> **Problem details**: Among the lines below, restate word for word only those from the line with "def jR3 (l : List" through the line with "lemma replOcc_emit (ph", with both end lines kept.

> **Input material**:
-- pv_equiv track=rewrite | github.com/samsamsam34/wildfire_app | backend/homeowner_report.py | _de_jargonize
-- ===== SOURCE A (Python) =====
-- def _de_jargonize(text: str) -> str:
--     normalized = str(text or "").strip()
--     if not normalized:
--         return ""
--     replacements = {
--         "fuel model": "vegetation and dry brush conditions",
--         "canopy": "tree cover",
--         "ember exposure": "wind-blown ember exposure",
--         "flame-contact": "direct flame contact",
--     }
--     lowered = normalized.lower()
--     for src, dst in replacements.items():
--         if src in lowered:
--             lowered = lowered.replace(src, dst)
--     if not lowered:
--         return ""
--     return lowered[0].upper() + lowered[1:]
-- ===== SOURCE B (Python) =====
-- def _de_jargonize(text: str) -> str:
--     normalized = str(text or "").strip()
--     if not normalized:
--         return ""
--     replacements = [
--         ("fuel model", "vegetation and dry brush conditions"),
--         ("canopy", "tree cover"),
--         ("ember exposure", "wind-blown ember exposure"),
--         ("flame-contact", "direct flame contact"),
--     ]
--     s = normalized.lower()
--     out = []
--     i = 0
--     n = len(s)
--     while i < n:
--         for src, dst in replacements:
--             if s.startswith(src, i):
--                 out.append(dst)
--                 i += len(src)
--                 break
--         else:
--             out.append(s[i])
--             i += 1
--     res = "".join(out)
--     return res[0].upper() + res[1:]
-- ===== Notes on version B (the rewrite author's own statement) =====
-- stated objective: alternative
-- what changed: A runs four separate full-string str.replace passes (one per jargon phrase, each after an 'in' scan); B makes a single left-to-right pass over the lowered text, trying the four source phrases at each position and jumping past each replacement, so no pass ever rescans earlier output.
-- intended difference: On text whose stripped lowercase form contains 'flame-contaccanopy', A's 'canopy'->'tree cover' pass splices a new 'flame-contact' out of the preceding text and the inserted 't', and A's later pass rewrites it to 'direct flame contact'; B leaves 'flame-contactree cover'; B's value is intended because the source text never contained the 'flame-contact' jargon — A's rewrite is an accidental cascade of its sequential passes. — e.g. on _de_jargonize("flame-contaccanopy"): A returns "Direct flame contactree cover", B returns "Flame-contactree cover"
import Mathlib
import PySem

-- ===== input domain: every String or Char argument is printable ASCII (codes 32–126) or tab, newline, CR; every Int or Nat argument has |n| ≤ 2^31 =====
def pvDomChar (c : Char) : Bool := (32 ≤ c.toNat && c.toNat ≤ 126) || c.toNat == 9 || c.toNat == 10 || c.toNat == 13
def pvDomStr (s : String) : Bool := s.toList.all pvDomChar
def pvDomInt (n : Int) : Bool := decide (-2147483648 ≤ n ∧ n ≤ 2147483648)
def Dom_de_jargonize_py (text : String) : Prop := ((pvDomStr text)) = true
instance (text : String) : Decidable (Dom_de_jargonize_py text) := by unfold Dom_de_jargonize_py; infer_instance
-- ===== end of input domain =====

-- B replaces A's four sequential full-string `str.replace` passes by a single left-to-right
-- scan trying the four phrases at each position; on the cascade inputs described at D_ below
-- the two intentionally differ, everywhere else they agree (proved).

-- ===== PORT A =====
-- x[0].upper() + x[1:], on the character list (both programs reach it only with a nonempty
-- list; both Pythons end in this same expression, so the two ports share it)
def pyCapFirst : List Char → String
  | [] => ""
  | c :: t => String.ofList (PySem.Chars.upperChar c :: t)

def de_jargonize_py (text : String) : String :=
  let normalized := PySem.Str.strip (if text = "" then "" else text)  -- str(text or "").strip()
  if normalized = "" then ""
  else
    let lowered := PySem.Str.lower normalized
    -- for src, dst in replacements.items(): if src in lowered: lowered = lowered.replace(src, dst)
    let l1 := if PySem.Str.isIn "fuel model" lowered then PySem.Str.replace lowered "fuel model" "vegetation and dry brush conditions" else lowered
    let l2 := if PySem.Str.isIn "canopy" l1 then PySem.Str.replace l1 "canopy" "tree cover" else l1
    let l3 := if PySem.Str.isIn "ember exposure" l2 then PySem.Str.replace l2 "ember exposure" "wind-blown ember exposure" else l2
    let l4 := if PySem.Str.isIn "flame-contact" l3 then PySem.Str.replace l3 "flame-contact" "direct flame contact" else l3
    if l4 = "" then "" else pyCapFirst l4.toList

-- ===== PORT B =====
-- the replacement table of Source B, as character lists
def jP1 : List Char := "fuel model".toList
def jD1 : List Char := "vegetation and dry brush conditions".toList
def jP2 : List Char := "canopy".toList
def jD2 : List Char := "tree cover".toList
def jP3 : List Char := "ember exposure".toList
def jD3 : List Char := "wind-blown ember exposure".toList
def jP4 : List Char := "flame-contact".toList
def jD4 : List Char := "direct flame contact".toList

-- Source B's while loop: at each position try the four sources in order (s.startswith(src, i));
-- on a match emit dst and jump len(src) characters, otherwise emit the character and move on
def scanJargon : List Char → List Char
  | [] => []
  | c :: t =>
    if jP1.isPrefixOf (c :: t) then jD1 ++ scanJargon ((c :: t).drop 10)
    else if jP2.isPrefixOf (c :: t) then jD2 ++ scanJargon ((c :: t).drop 6)
    else if jP3.isPrefixOf (c :: t) then jD3 ++ scanJargon ((c :: t).drop 14)
    else if jP4.isPrefixOf (c :: t) then jD4 ++ scanJargon ((c :: t).drop 13)
    else c :: scanJargon t
  termination_by s => s.length
  decreasing_by all_goals (simp; try omega)

def de_jargonize_py_alt (text : String) : String :=
  let normalized := PySem.Str.strip (if text = "" then "" else text)  -- str(text or "").strip()
  if normalized = "" then ""
  else pyCapFirst (scanJargon (PySem.Str.lower normalized).toList)

-- ===== PRECONDITION & SPEC =====
-- On text whose stripped lowercase form contains "flame-contaccanopy", A's second pass ("canopy" →
-- "tree cover") splices a brand-new "flame-contact" out of the preceding text and the inserted
-- "t", and A's fourth pass then rewrites it to "direct flame contact"; B's single pass leaves
-- "flame-contactree cover" there. B's value is intended: the source text never contained the
-- "flame-contact" jargon, A's rewrite of it is an accidental cascade of its sequential passes.
def D_de_jargonize_py (text : String) : Prop :=
  PySem.Str.isIn "flame-contaccanopy" (PySem.Str.lower (PySem.Str.strip text)) = true
instance (text : String) : Decidable (D_de_jargonize_py text) := by unfold D_de_jargonize_py; infer_instance

def Spec_de_jargonize_py (text : String) (out : String) : Prop :=
  ¬ D_de_jargonize_py text → out = de_jargonize_py_alt text
instance (text : String) (out : String) : Decidable (Spec_de_jargonize_py text out) := by
  unfold Spec_de_jargonize_py; infer_instance

def pvDiffWitness_de_jargonize_py : String := "flame-contaccanopy"
def pvDiffWitnessOut_de_jargonize_py : String × String :=
  ("Direct flame contactree cover", "Flame-contactree cover")

-- ===== CLAIM =====
def Claim_unchanged_de_jargonize_py : Prop :=
  ∀ (text : String), Dom_de_jargonize_py text → Spec_de_jargonize_py text (de_jargonize_py text)
def Claim_changed_de_jargonize_py : Prop :=
  Dom_de_jargonize_py (pvDiffWitness_de_jargonize_py) ∧ D_de_jargonize_py (pvDiffWitness_de_jargonize_py) ∧ de_jargonize_py (pvDiffWitness_de_jargonize_py) = pvDiffWitnessOut_de_jargonize_py.1 ∧ de_jargonize_py_alt (pvDiffWitness_de_jargonize_py) = pvDiffWitnessOut_de_jargonize_py.2 ∧ pvDiffWitnessOut_de_jargonize_py.1 ≠ pvDiffWitnessOut_de_jargonize_py.2
def Claim_exact_de_jargonize_py : Prop :=
  ∀ (text : String), Dom_de_jargonize_py text → D_de_jargonize_py text → de_jargonize_py text ≠ de_jargonize_py_alt text

-- ===== LEMMAS AND PROOFS =====

-- one occurrence-by-occurrence replacement pass (the semantics of CPython's str.replace,
-- i.e. of PySem.Chars.replace, for a nonempty pattern ph :: pt)
def replOcc (ph : Char) (pt d : List Char) : List Char → List Char
  | [] => []
  | c :: t =>
    if (ph :: pt).isPrefixOf (c :: t) then d ++ replOcc ph pt d (t.drop pt.length)
    else c :: replOcc ph pt d t
  termination_by s => s.length
  decreasing_by all_goals (simp; try omega)

-- A's four passes, as replOcc
def jR1 (l : List Char) : List Char := replOcc 'f' "uel model".toList jD1 l
def jR2 (l : List Char) : List Char := replOcc 'c' "anopy".toList jD2 l
def jR3 (l : List Char) : List Char := replOcc 'e' "mber exposure".toList jD3 l
def jR4 (l : List Char) : List Char := replOcc 'f' "lame-contact".toList jD4 l

def jFC : List Char := "flame-contaccanopy".toList

lemma jP1c : jP1 = 'f' :: "uel model".toList := by decide
lemma jP2c : jP2 = 'c' :: "anopy".toList := by decide
lemma jP3c : jP3 = 'e' :: "mber exposure".toList := by decide
lemma jP4c : jP4 = 'f' :: "lame-contact".toList := by decide

lemma replOcc_nil (ph : Char) (pt d : List Char) : replOcc ph pt d [] = [] := by rw [replOcc]

lemma replOcc_cons_pos {ph : Char} {pt : List Char} (d : List Char) {c : Char} {t : List Char}
    (h : (ph :: pt) <+: (c :: t)) :
    replOcc ph pt d (c :: t) = d ++ replOcc ph pt d (t.drop pt.length) := by
  rw [replOcc, if_pos (List.isPrefixOf_iff_prefix.mpr h)]

lemma replOcc_cons_neg {ph : Char} {pt : List Char} (d : List Char) {c : Char} {t : List Char}
    (h : ¬ (ph :: pt) <+: (c :: t)) :
    replOcc ph pt d (c :: t) = c :: replOcc ph pt d t := by
  rw [replOcc, if_neg (by simpa [List.isPrefixOf_iff_prefix] using h)]

lemma replOcc_emit (ph : Char) (pt d x : List Char) :
    replOcc ph pt d ((ph :: pt) ++ x) = d ++ replOcc ph pt d x := by
  rw [List.cons_append,
    replOcc_cons_pos d (List.cons_prefix_cons.mpr ⟨rfl, pt.prefix_append x⟩), List.drop_left]

lemma prefix_append_split {α : Type} {p u x : List α} (h : p <+: u ++ x) : p <+: u ∨ u <+: p := by
  by_cases hl : p.length ≤ u.length
  · exact Or.inl (List.prefix_of_prefix_length_le h (u.prefix_append x) hl)
  · exact Or.inr (List.prefix_of_prefix_length_le (u.prefix_append x) h (by omega))

lemma go_eq_replOcc (ph : Char) (pt d : List Char) :
    ∀ (fuel : Nat) (l acc : List Char), l.length ≤ fuel →
      PySem.Chars.replace.go (ph :: pt) d fuel l acc = acc.reverse ++ replOcc ph pt d l := by
  intro fuel
  induction fuel with
  | zero =>
    intro l acc hl
    have h0 : l = [] := List.eq_nil_of_length_eq_zero (by omega)
    subst h0
    rw [replOcc_nil]
    rfl
  | succ fuel ih =>
    intro l acc hl
    cases l with
    | nil =>
      have hgo : PySem.Chars.replace.go (ph :: pt) d (fuel + 1) [] acc = acc.reverse := rfl
      rw [hgo, replOcc_nil, List.append_nil]
    | cons c t =>
      have hgo : PySem.Chars.replace.go (ph :: pt) d (fuel + 1) (c :: t) acc
          = if (ph :: pt).isPrefixOf (c :: t) then
              PySem.Chars.replace.go (ph :: pt) d fuel ((c :: t).drop (ph :: pt).length) (d.reverse ++ acc)
            else PySem.Chars.replace.go (ph :: pt) d fuel t (c :: acc) := rfl
      rw [hgo]
      by_cases hp : (ph :: pt).isPrefixOf (c :: t)
      · rw [if_pos hp]
        have hlen : ((c :: t).drop (ph :: pt).length).length ≤ fuel := by
          simp only [List.length_drop, List.length_cons] at *
          omega
        rw [ih _ _ hlen, replOcc_cons_pos d (List.isPrefixOf_iff_prefix.mp hp)]
        have hd : (c :: t).drop (ph :: pt).length = t.drop pt.length := by
          simp [List.drop_succ_cons]
        rw [hd]
        simp [List.reverse_append]
      · rw [if_neg hp]
        have hlen : t.length ≤ fuel := by simp at hl; omega
        rw [ih _ _ hlen, replOcc_cons_neg d (by simpa [List.isPrefixOf_iff_prefix] using hp)]
        simp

> **Completed exercise**:
def jR3 (l : List Char) : List Char := replOcc 'e' "mber exposure".toList jD3 l
def jR4 (l : List Char) : List Char := replOcc 'f' "lame-contact".toList jD4 l

def jFC : List Char := "flame-contaccanopy".toList

lemma jP1c : jP1 = 'f' :: "uel model".toList := by decide
lemma jP2c : jP2 = 'c' :: "anopy".toList := by decide
lemma jP3c : jP3 = 'e' :: "mber exposure".toList := by decide
lemma jP4c : jP4 = 'f' :: "lame-contact".toList := by decide

lemma replOcc_nil (ph : Char) (pt d : List Char) : replOcc ph pt d [] = [] := by rw [replOcc]

lemma replOcc_cons_pos {ph : Char} {pt : List Char} (d : List Char) {c : Char} {t : List Char}
    (h : (ph :: pt) <+: (c :: t)) :
    replOcc ph pt d (c :: t) = d ++ replOcc ph pt d (t.drop pt.length) := by
  rw [replOcc, if_pos (List.isPrefixOf_iff_prefix.mpr h)]

lemma replOcc_cons_neg {ph : Char} {pt : List Char} (d : List Char) {c : Char} {t : List Char}
    (h : ¬ (ph :: pt) <+: (c :: t)) :
    replOcc ph pt d (c :: t) = c :: replOcc ph pt d t := by
  rw [replOcc, if_neg (by simpa [List.isPrefixOf_iff_prefix] using h)]

lemma replOcc_emit (ph : Char) (pt d x : List Char) :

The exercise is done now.